For the data below, restate word for word only the lines from the line containing "2)) (j * (2 * k - j))" through the line containing "have hnum : ((cN", both ends included.

%%

-- pv_equiv track=rewrite | github.com/pypi-data/pypi-mirror-368 | packages/latin-rectangles/latin_rectangles-0.1.2.tar.gz/latin_rectangles-0.1.2/src/latin_rectangles/rook_polynomials.py | get_rook_polynomial_for_cycle
-- ===== SOURCE A (Python) =====
-- import math
--
-- _ROOK_POLY_CACHE: dict[int, list[int]] = {}
--
-- def get_rook_polynomial_for_cycle(k: int) -> list[int]:
--     """
--     Calculates the rook polynomial for the forbidden board of a k-cycle.
--     The formula for the j-th coefficient is taken from the Menage problem:
--     r_j(k) = (2k / (2k - j)) * C(2k - j, j)
--     where C is the binomial coefficient "n-choose-k".
--
--     Args:
--         k: The cycle length.
--
--     Returns:
--         List of coefficients for the rook polynomial.
--     """
--     if k in _ROOK_POLY_CACHE:
--         return _ROOK_POLY_CACHE[k]
--
--     # The rook polynomial has degree k, so it has k+1 coefficients.
--     coeffs = [0] * (k + 1)
--
--     # r_0 is always 1
--     coeffs[0] = 1
--
--     for j in range(1, k + 1):
--         # This handles the case j=2k, where the denominator would be zero.
--         # In that situation, the binomial coefficient C(0, 2k) is 0 anyway.
--         if (2 * k - j) < j:
--             # C(n, k) is 0 if k > n
--             coeffs[j] = 0
--             continue
--
--         numerator = 2 * k
--         denominator = 2 * k - j
--
--         # We use integer division `//` as the result is always an integer.
--         # This keeps calculations exact and avoids floating point issues.
--         term1 = (numerator * math.comb(denominator, j)) // denominator
--         coeffs[j] = term1
--
--     _ROOK_POLY_CACHE[k] = coeffs
--     return coeffs
-- ===== SOURCE B (Python) =====
-- _ROOK_POLY_CACHE: dict[int, list[int]] = {}
--
--
-- def get_rook_polynomial_for_cycle(k: int) -> list[int]:
--     """Rook polynomial of the forbidden board of a k-cycle, built incrementally:
--     each coefficient is obtained from the previous one by the exact ratio
--     c_j / c_{j-1} = (2k-2j+1)(2k-2j+2) / (j(2k-j)), starting from c_0 = 1."""
--     if k in _ROOK_POLY_CACHE:
--         return _ROOK_POLY_CACHE[k]
--
--     coeffs = [0] * (k + 1)
--     coeffs[0] = 1
--
--     c = 1
--     for j in range(1, k + 1):
--         c = c * (2 * k - 2 * j + 1) * (2 * k - 2 * j + 2) // (j * (2 * k - j))
--         coeffs[j] = c
--
--     _ROOK_POLY_CACHE[k] = coeffs
--     return coeffs
-- ===== Notes on version B (the rewrite author's own statement) =====
-- stated objective: faster
-- what changed: B builds the coefficient list incrementally via the exact multiplicative ratio c_j/c_{j-1} = (2k-2j+1)(2k-2j+2)/(j(2k-j)) starting from c_0 = 1 (a running product, no binomials), instead of A's independent math.comb closed form per coefficient.
import Mathlib
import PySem

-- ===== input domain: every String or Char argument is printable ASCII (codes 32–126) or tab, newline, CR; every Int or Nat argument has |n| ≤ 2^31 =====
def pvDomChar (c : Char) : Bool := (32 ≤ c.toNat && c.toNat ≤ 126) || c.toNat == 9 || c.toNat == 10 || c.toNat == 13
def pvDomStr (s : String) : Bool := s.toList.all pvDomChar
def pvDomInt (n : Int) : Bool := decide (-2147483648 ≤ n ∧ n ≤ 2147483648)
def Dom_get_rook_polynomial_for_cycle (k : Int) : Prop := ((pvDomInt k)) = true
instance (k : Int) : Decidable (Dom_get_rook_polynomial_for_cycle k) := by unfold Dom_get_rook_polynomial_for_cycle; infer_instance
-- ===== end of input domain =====

-- B builds the coefficient list incrementally by the exact ratio of consecutive
-- coefficients (a running product, no binomials), instead of A's independent
-- closed form math.comb per coefficient; objective: faster (constant factor).
-- (A's module cache is pure memoisation and is not modelled; return values are
-- identical on first and cached calls.)


-- ===== PORT A =====
-- math.comb(n, j) = Nat.choose n j; on every input admitted by Pre_ both arguments are ≥ 0,
-- where .toNat is exact.
def get_rook_polynomial_for_cycle (k : Int) : List Int :=
  let coeffs : List Int := List.replicate (k + 1).toNat 0
  let coeffs := PySem.List.pySetD coeffs 0 1          -- coeffs[0] = 1
  (PySem.List.pyRange 1 (k + 1) 1).foldl (fun coeffs j =>
    if 2 * k - j < j then
      PySem.List.pySetD coeffs j 0
    else
      PySem.List.pySetD coeffs j
        (PySem.Int.floordiv (2 * k * ((Nat.choose (2 * k - j).toNat j.toNat : Nat) : Int))
          (2 * k - j))) coeffs

-- ===== PORT B =====
-- the loop state is the pair (coeffs, c): the list being filled and the running coefficient
def get_rook_polynomial_for_cycle_alt (k : Int) : List Int :=
  let coeffs : List Int := List.replicate (k + 1).toNat 0
  let coeffs := PySem.List.pySetD coeffs 0 1          -- coeffs[0] = 1
  ((PySem.List.pyRange 1 (k + 1) 1).foldl (fun (st : List Int × Int) j =>
    let c := PySem.Int.floordiv (st.2 * (2 * k - 2 * j + 1) * (2 * k - 2 * j + 2))
      (j * (2 * k - j))
    (PySem.List.pySetD st.1 j c, c)) (coeffs, 1)).1

-- ===== PRECONDITION & SPEC =====
-- For k < 0 the Python A raises IndexError on `coeffs[0] = 1` (the list [0]*(k+1) is empty);
-- Pre_ excludes exactly those inputs. (B raises the same IndexError there.)
def Pre_get_rook_polynomial_for_cycle (k : Int) : Prop := 0 ≤ k
instance (k : Int) : Decidable (Pre_get_rook_polynomial_for_cycle k) := by
  unfold Pre_get_rook_polynomial_for_cycle; infer_instance

def pvWitness_get_rook_polynomial_for_cycle : Int := 3

def Spec_get_rook_polynomial_for_cycle (k : Int) (out : List Int) : Prop :=
  out = get_rook_polynomial_for_cycle_alt k
instance (k : Int) (out : List Int) : Decidable (Spec_get_rook_polynomial_for_cycle k out) := by
  unfold Spec_get_rook_polynomial_for_cycle; infer_instance

-- ===== CLAIM (what is proved, stated in full; the proofs are below) =====
def Claim_equal_get_rook_polynomial_for_cycle : Prop :=
  ∀ (k : Int), Dom_get_rook_polynomial_for_cycle k → Pre_get_rook_polynomial_for_cycle k →
    Spec_get_rook_polynomial_for_cycle k (get_rook_polynomial_for_cycle k)

-- ===== LEMMAS AND PROOFS =====

/-- The common closed form both loops produce: coefficient `J` of the rook polynomial,
`2K/(2K-J)·C(2K-J,J)`, written without division as `C(2K-J,J) + C(2K-J-1,J-1)`. -/
def cN (K J : Nat) : Nat :=
  if J = 0 then 1 else Nat.choose (2 * K - J) J + Nat.choose (2 * K - J - 1) (J - 1)

/-- abstract factorial computation behind `cN_factorial` (no Nat subtraction). -/
lemma cN_factorial_aux (M J' C1 C2 : Nat)
    (t1 : C1 * (J' + 1).factorial * M.factorial = (M + J' + 1).factorial)
    (t2 : C2 * J'.factorial * M.factorial = (M + J').factorial) :
    (C1 + C2) * ((J' + 1).factorial * M.factorial)
      = (M + 2 * J' + 2) * (M + J').factorial := by
  have h : (M + J' + 1).factorial = (M + J' + 1) * (M + J').factorial :=
    Nat.factorial_succ (M + J')
  calc (C1 + C2) * ((J' + 1).factorial * M.factorial)
      = C1 * (J' + 1).factorial * M.factorial + (J' + 1) * (C2 * J'.factorial * M.factorial) := by
        rw [Nat.factorial_succ J']; ring
    _ = (M + J' + 1) * (M + J').factorial + (J' + 1) * (M + J').factorial := by
        rw [t1, t2, h]
    _ = (M + 2 * J' + 2) * (M + J').factorial := by ring

/-- `cN K J · J!·(2K−2J)! = 2K·(2K−J−1)!` for `J ≤ K`, `1 ≤ K`. -/
lemma cN_factorial (K J : Nat) (hJ : J ≤ K) (hK : 1 ≤ K) :
    cN K J * (J.factorial * (2 * K - 2 * J).factorial)
      = 2 * K * (2 * K - J - 1).factorial := by
  by_cases hJ0 : J = 0
  · subst hJ0
    rw [show cN K 0 = 1 from by simp [cN]]
    simp only [Nat.factorial_zero, one_mul, Nat.mul_zero, Nat.sub_zero]
    conv_lhs => rw [show 2 * K = (2 * K - 1) + 1 by omega]
    rw [Nat.factorial_succ, show 2 * K - 1 + 1 = 2 * K by omega]
  · obtain ⟨J', rfl⟩ : ∃ J'', J = J'' + 1 := ⟨J - 1, by omega⟩
    have t1 := Nat.choose_mul_factorial_mul_factorial
      (show J' + 1 ≤ 2 * K - (J' + 1) by omega)
    have t2 := Nat.choose_mul_factorial_mul_factorial
      (show J' ≤ 2 * K - (J' + 1) - 1 by omega)
    set M := 2 * K - 2 * (J' + 1) with hM
    have e1 : 2 * K - (J' + 1) = M + J' + 1 := by omega
    have e2 : 2 * K - (J' + 1) - 1 = M + J' := by omega
    have e3 : 2 * K = M + 2 * J' + 2 := by omega
    have hcn : cN K (J' + 1)
        = Nat.choose (M + J' + 1) (J' + 1) + Nat.choose (M + J') J' := by
      simp only [cN, if_neg (by omega : ¬ J' + 1 = 0), Nat.add_sub_cancel]
      rw [e2, e1]
    rw [show 2 * K - (J' + 1) - (J' + 1) = M by omega, e1] at t1
    rw [show 2 * K - (J' + 1) - 1 - J' = M by omega, e2] at t2
    rw [hcn, e2]
    conv_rhs => rw [e3]
    exact cN_factorial_aux M J' _ _ t1 t2

/-- The exact multiplicative recurrence B uses, at the Nat level:
`c_{J-1}·(2K−2J+1)(2K−2J+2) = c_J·J·(2K−J)` for `1 ≤ J ≤ K`. -/
lemma cN_recurrence (K J : Nat) (h1 : 1 ≤ J) (hJ : J ≤ K) :
    cN K (J - 1) * (2 * K - 2 * J + 1) * (2 * K - 2 * J + 2)
      = cN K J * (J * (2 * K - J)) := by
  have hP : 0 < (J - 1).factorial * (2 * K - 2 * J).factorial :=
    Nat.mul_pos (Nat.factorial_pos _) (Nat.factorial_pos _)
  apply Nat.eq_of_mul_eq_mul_right hP
  have f1 := cN_factorial K (J - 1) (by omega) (by omega)
  have f2 := cN_factorial K J hJ (by omega)
  have e1 : 2 * K - 2 * (J - 1) = (2 * K - 2 * J + 1) + 1 := by omega
  have e2 : 2 * K - (J - 1) - 1 = 2 * K - J := by omega
  rw [e1, e2] at f1
  have eF : ((2 * K - 2 * J + 1) + 1).factorial
      = (2 * K - 2 * J + 2) * ((2 * K - 2 * J + 1) * (2 * K - 2 * J).factorial) := by
    rw [Nat.factorial_succ, Nat.factorial_succ]
  rw [eF] at f1
  have hf : (2 * K - J).factorial = (2 * K - J) * (2 * K - J - 1).factorial := by
    conv_lhs => rw [show 2 * K - J = (2 * K - J - 1) + 1 by omega]
    rw [Nat.factorial_succ]
    congr 1
    omega
  have hJf : J.factorial = J * (J - 1).factorial := by
    conv_lhs => rw [show J = (J - 1) + 1 by omega]
    rw [Nat.factorial_succ]
    congr 1
    omega
  calc cN K (J - 1) * (2 * K - 2 * J + 1) * (2 * K - 2 * J + 2)
        * ((J - 1).factorial * (2 * K - 2 * J).factorial)
      = cN K (J - 1) * ((J - 1).factorial
          * ((2 * K - 2 * J + 2) * ((2 * K - 2 * J + 1) * (2 * K - 2 * J).factorial))) := by
        ring
    _ = 2 * K * (2 * K - J).factorial := f1
    _ = (2 * K - J) * (2 * K * (2 * K - J - 1).factorial) := by rw [hf]; ring
    _ = (2 * K - J) * (cN K J * (J.factorial * (2 * K - 2 * J).factorial)) := by rw [f2]
    _ = cN K J * (J * (2 * K - J)) * ((J - 1).factorial * (2 * K - 2 * J).factorial) := by
        rw [hJf]; ring

/-- A's loop value at `j` is `cN`. -/
lemma aval_eq (k j : Int) (hk : 0 ≤ k) (h1 : 1 ≤ j) (h2 : j ≤ k) :
    PySem.Int.floordiv (2 * k * ((Nat.choose (2 * k - j).toNat j.toNat : Nat) : Int)) (2 * k - j)
      = ((cN k.toNat j.toNat : Nat) : Int) := by
  lift k to ℕ using hk with K
  lift j to ℕ using (by omega : (0 : Int) ≤ j) with J
  have hJ1 : 1 ≤ J := by omega
  have hJK : J ≤ K := by omega
  rw [show ((2 : Int) * K - J).toNat = 2 * K - J by omega, Int.toNat_natCast, Int.toNat_natCast]
  have hn : (0 : Int) < 2 * K - J := by omega
  set n : Nat := 2 * K - J with hn'
  have hn1 : 1 ≤ n := by omega
  have hshift : J * Nat.choose n J = n * Nat.choose (n - 1) (J - 1) := by
    obtain ⟨n', hn2⟩ : ∃ m, n = m + 1 := ⟨n - 1, by omega⟩
    obtain ⟨j', hj2⟩ : ∃ m, J = m + 1 := ⟨J - 1, by omega⟩
    rw [hn2, hj2]
    simp only [Nat.add_sub_cancel]
    have := Nat.add_one_mul_choose_eq n' j'
    simpa [Nat.add_comm, Nat.mul_comm] using this.symm
  have hsum : 2 * K * Nat.choose n J = n * (Nat.choose n J + Nat.choose (n - 1) (J - 1)) := by
    have h2K : 2 * K = n + J := by omega
    rw [h2K, Nat.add_mul, Nat.mul_add, hshift]
  have hcast : ((2 : Int) * K * ((Nat.choose n J : Nat) : Int))
      = (2 * (K : Int) - J) * ((Nat.choose n J + Nat.choose (n - 1) (J - 1) : Nat) : Int) := by
    have hnk : (2 : Int) * K - J = ((n : Nat) : Int) := by omega
    rw [hnk]
    exact_mod_cast congrArg (fun x : Nat => (x : Int)) hsum
  rw [hcast, PySem.Int.floordiv_eq_ediv_of_pos hn, Int.mul_ediv_cancel_left _ (by omega)]
  simp only [cN, if_neg (by omega : ¬ J = 0)]
  rw [show 2 * K - J - 1 = n - 1 by omega, ← hn']

/-- B's loop step maps `cN (J-1)` to `cN J`. -/
lemma bstep_eq (k j : Int) (hk : 0 ≤ k) (h1 : 1 ≤ j) (h2 : j ≤ k) :
    PySem.Int.floordiv (((cN k.toNat (j.toNat - 1) : Nat) : Int) * (2 * k - 2 * j + 1)
        * (2 * k - 2 * j + 2)) (j * (2 * k - j))
      = ((cN k.toNat j.toNat : Nat) : Int) := by
  lift k to ℕ using hk with K
  lift j to ℕ using (by omega : (0 : Int) ≤ j) with J
  rw [Int.toNat_natCast, Int.toNat_natCast]
  have hJ1 : 1 ≤ J := by omega
  have hJK : J ≤ K := by omega
  have hnum : ((cN K (J - 1) : Nat) : Int) * (2 * (K : Int) - 2 * J + 1) * (2 * (K : Int) - 2 * J + 2)
      = ((cN K (J - 1) * (2 * K - 2 * J + 1) * (2 * K - 2 * J + 2) : Nat) : Int) := by
    push_cast
    have e1 : (2 * (K : Int) - 2 * J + 1) = (((2 * K - 2 * J + 1 : Nat) : Nat) : Int) := by omega
    have e2 : (2 * (K : Int) - 2 * J + 2) = (((2 * K - 2 * J + 2 : Nat) : Nat) : Int) := by omega
    rw [e1, e2]
    push_cast
    ring
  rw [hnum, cN_recurrence K J hJ1 hJK]
  have hd : (0 : Int) < (J : Int) * (2 * (K : Int) - J) := by
    have : (0 : Int) < (J : Int) := by omega
    have : (0 : Int) < 2 * (K : Int) - (J : Int) := by omega
    positivity
  have hdc : ((J : Int) * (2 * (K : Int) - J)) = ((J * (2 * K - J) : Nat) : Int) := by
    push_cast [Nat.cast_sub (by omega : J ≤ 2 * K)]
    ring
  rw [show ((cN K J * (J * (2 * K - J)) : Nat) : Int)
        = ((J : Int) * (2 * (K : Int) - J)) * ((cN K J : Nat) : Int) by
      rw [hdc]; push_cast; ring,
    PySem.Int.floordiv_eq_ediv_of_pos hd, Int.mul_ediv_cancel_left _ (by omega)]

/-- the two loops, run over `range(1, t+1)`, produce the same list; B's running
coefficient is `cN t`. -/
lemma loop_eq (k : Int) (hk : 0 ≤ k) (init : List Int) (t : Nat) (ht : (t : Int) ≤ k) :
    (PySem.List.pyRange 1 ((t : Int) + 1) 1).foldl (fun (st : List Int × Int) j =>
        let c := PySem.Int.floordiv (st.2 * (2 * k - 2 * j + 1) * (2 * k - 2 * j + 2))
          (j * (2 * k - j))
        (PySem.List.pySetD st.1 j c, c)) (init, 1)
      = ((PySem.List.pyRange 1 ((t : Int) + 1) 1).foldl (fun coeffs j =>
          if 2 * k - j < j then
            PySem.List.pySetD coeffs j 0
          else
            PySem.List.pySetD coeffs j
              (PySem.Int.floordiv (2 * k * ((Nat.choose (2 * k - j).toNat j.toNat : Nat) : Int))
                (2 * k - j))) init,
        ((cN k.toNat t : Nat) : Int)) := by
  induction t with
  | zero =>
    rw [show ((0 : Nat) : Int) + 1 = 1 by norm_num, PySem.List.pyRange_one_eq_nil le_rfl]
    simp [cN]
  | succ t ih =>
    have ht' : (t : Int) ≤ k := by push_cast at ht ⊢; omega
    have hsplit : PySem.List.pyRange 1 (((t + 1 : Nat) : Int) + 1) 1
        = PySem.List.pyRange 1 ((t : Int) + 1) 1 ++ [(t : Int) + 1] := by
      push_cast
      exact PySem.List.pyRange_one_succ_right (by omega)
    have hj1 : (1 : Int) ≤ (t : Int) + 1 := by omega
    have hjk : (t : Int) + 1 ≤ k := by push_cast at ht; omega
    have hTo : ((t : Int) + 1).toNat = t + 1 := by omega
    have hb := bstep_eq k ((t : Int) + 1) hk hj1 hjk
    simp only [hTo, Nat.add_sub_cancel] at hb
    have ha := aval_eq k ((t : Int) + 1) hk hj1 hjk
    rw [hsplit, List.foldl_append, List.foldl_append, ih ht']
    simp only [List.foldl_cons, List.foldl_nil]
    rw [if_neg (show ¬ 2 * k - ((t : Int) + 1) < (t : Int) + 1 by omega), hb, ha, hTo]

-- ===== VERDICT (by name: the statement is the Claim_ definition above) =====
theorem get_rook_polynomial_for_cycle_spec : Claim_equal_get_rook_polynomial_for_cycle := by
  intro k _ hk
  unfold Spec_get_rook_polynomial_for_cycle
  simp only [get_rook_polynomial_for_cycle, get_rook_polynomial_for_cycle_alt]
  have h := loop_eq k hk (PySem.List.pySetD (List.replicate (k + 1).toNat 0) 0 1) k.toNat
    (by unfold Pre_get_rook_polynomial_for_cycle at hk; omega)
  rw [show ((k.toNat : Nat) : Int) + 1 = k + 1 from by
    unfold Pre_get_rook_polynomial_for_cycle at hk; omega] at h
  rw [h]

%%

__ANSWER SPACE__
        * (2 * k - 2 * j + 2)) (j * (2 * k - j))
      = ((cN k.toNat j.toNat : Nat) : Int) := by
  lift k to ℕ using hk with K
  lift j to ℕ using (by omega : (0 : Int) ≤ j) with J
  rw [Int.toNat_natCast, Int.toNat_natCast]
  have hJ1 : 1 ≤ J := by omega
  have hJK : J ≤ K := by omega
  have hnum : ((cN K (J - 1) : Nat) : Int) * (2 * (K : Int) - 2 * J + 1) * (2 * (K : Int) - 2 * J + 2)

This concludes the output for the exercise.